If the installation was successful, the following message will appear but with a different token:

1
2
3
4
5
6
...
    To access the server, open this file in a browser:
        file:///home/jovyan/.local/share/jupyter/runtime/jpserver-7-open.html
    Or copy and paste one of these URLs:
        http://2d94aee27406:8888/lab?token=afe3d84a4cadff3fe397640f651de4805471e7b19d1d6f1e
        http://127.0.0.1:8888/lab?token=afe3d84a4cadff3fe397640f651de4805471e7b19d1d6f1e

Copy and paste the last URL into your web browser to access the JupyterLab.

To access the course notebooks, open a new terminal within the JupyterLab interface and run the following command:

gitpuller https://github.com/dive4dec/cs1302_25a main cs1302_25a

This command will:

  • Pull the main branch of the GitHub repository dive4dec/cs1302_25a.
  • Clone it into the subfolder cs1302_25a under your working directory.

Docker container

A docker container is like a lightweight, standalone, and executable package that includes everything needed to run a piece of software, including the Jupyter server used for our course. If you know about virtual machines, you may think of a docker container as a separate virtual machine running on your host machine, but with much less overhead.

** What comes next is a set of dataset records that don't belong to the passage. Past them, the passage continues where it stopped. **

-- pv_equiv track=rewrite | github.com/doocs/leetcode | solution/3500-3599/3572.Maximize Y‑Sum by Picking a Triplet of Distinct X‑Values/Solution.py | maxSumDistinctTriplet
-- ===== SOURCE A (Python) =====
-- from typing import List
--
-- def maxSumDistinctTriplet(x: List[int], y: List[int]) -> int:
--     arr = [(a, b) for a, b in zip(x, y)]
--     arr.sort(key=lambda x: -x[1])
--     vis = set()
--     ans = 0
--     for a, b in arr:
--         if a in vis:
--             continue
--         vis.add(a)
--         ans += b
--         if len(vis) == 3:
--             return ans
--     return -1
-- ===== SOURCE B (Python) =====
-- from typing import List
--
-- def maxSumDistinctTriplet(x: List[int], y: List[int]) -> int:
--     best = {}
--     for a, b in zip(x, y):
--         best[a] = max(best.get(a, b), b)
--     vals = sorted(best.values(), reverse=True)
--     return sum(vals[:3]) if len(vals) >= 3 else -1
-- ===== Notes on version B (the rewrite author's own statement) =====
-- stated objective: alternative
-- what changed: Replaces A's sort of all n pairs by descending y plus a greedy visited-set scan with a single dict pass keeping the max y per x, then sorting only the k distinct per-x maxima descending and summing the top three.
import Mathlib
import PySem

Indeed, you can also build and run the Jupyter server locally in your computer by installing Docker as follows.

  1. To install docker:
    • For macOS, install Orbstack, which is faster than the alternative below.
    • For Windows/Linux:
    • Once installation is complete, open Orbstack or Docker Desktop and ensure it is running.
  1. For Windows WSL2 and Linux on amd64, open a terminal and run the following command to pull the Docker image:

    docker pull chungc/cs1302nb
  1. To run the Docker Container:
    • Navigate to your working directory (e.g., cs1302_home) where you want to map to the home directory of the docker container:

      cd /part/to/cs1302_home
    • Run the Docker container with the following command:

      docker run -it --rm \
        -p 8888:8888 \
        -v $(pwd):/home/jovyan/ \
        chungc/cs1302nb \
        start-notebook.sh \
        --IdentityProvider.token=''
    • If successful, you can follow similar steps in Local Installation to fetch the course notebooks using gitpuller.

Footnotes
  1. The AI chat panel button looks identical to that for collaboration, as both use the jupyterlab-chat interface.

  2. To download or run a new Ollama model, you need to set the directory to ~/.ollama or any directory you have write access to. To use the model in JupyterNaut, select the Completion model as Ollama :: * and specify the model id. Avoid downloading very big models with over 30b parameters, as those cannot run on the current GPU without quantization.

  3. See the documentation for more details on managing conda environment.

  4. See the documentation for more details on creating kernels for conda environments.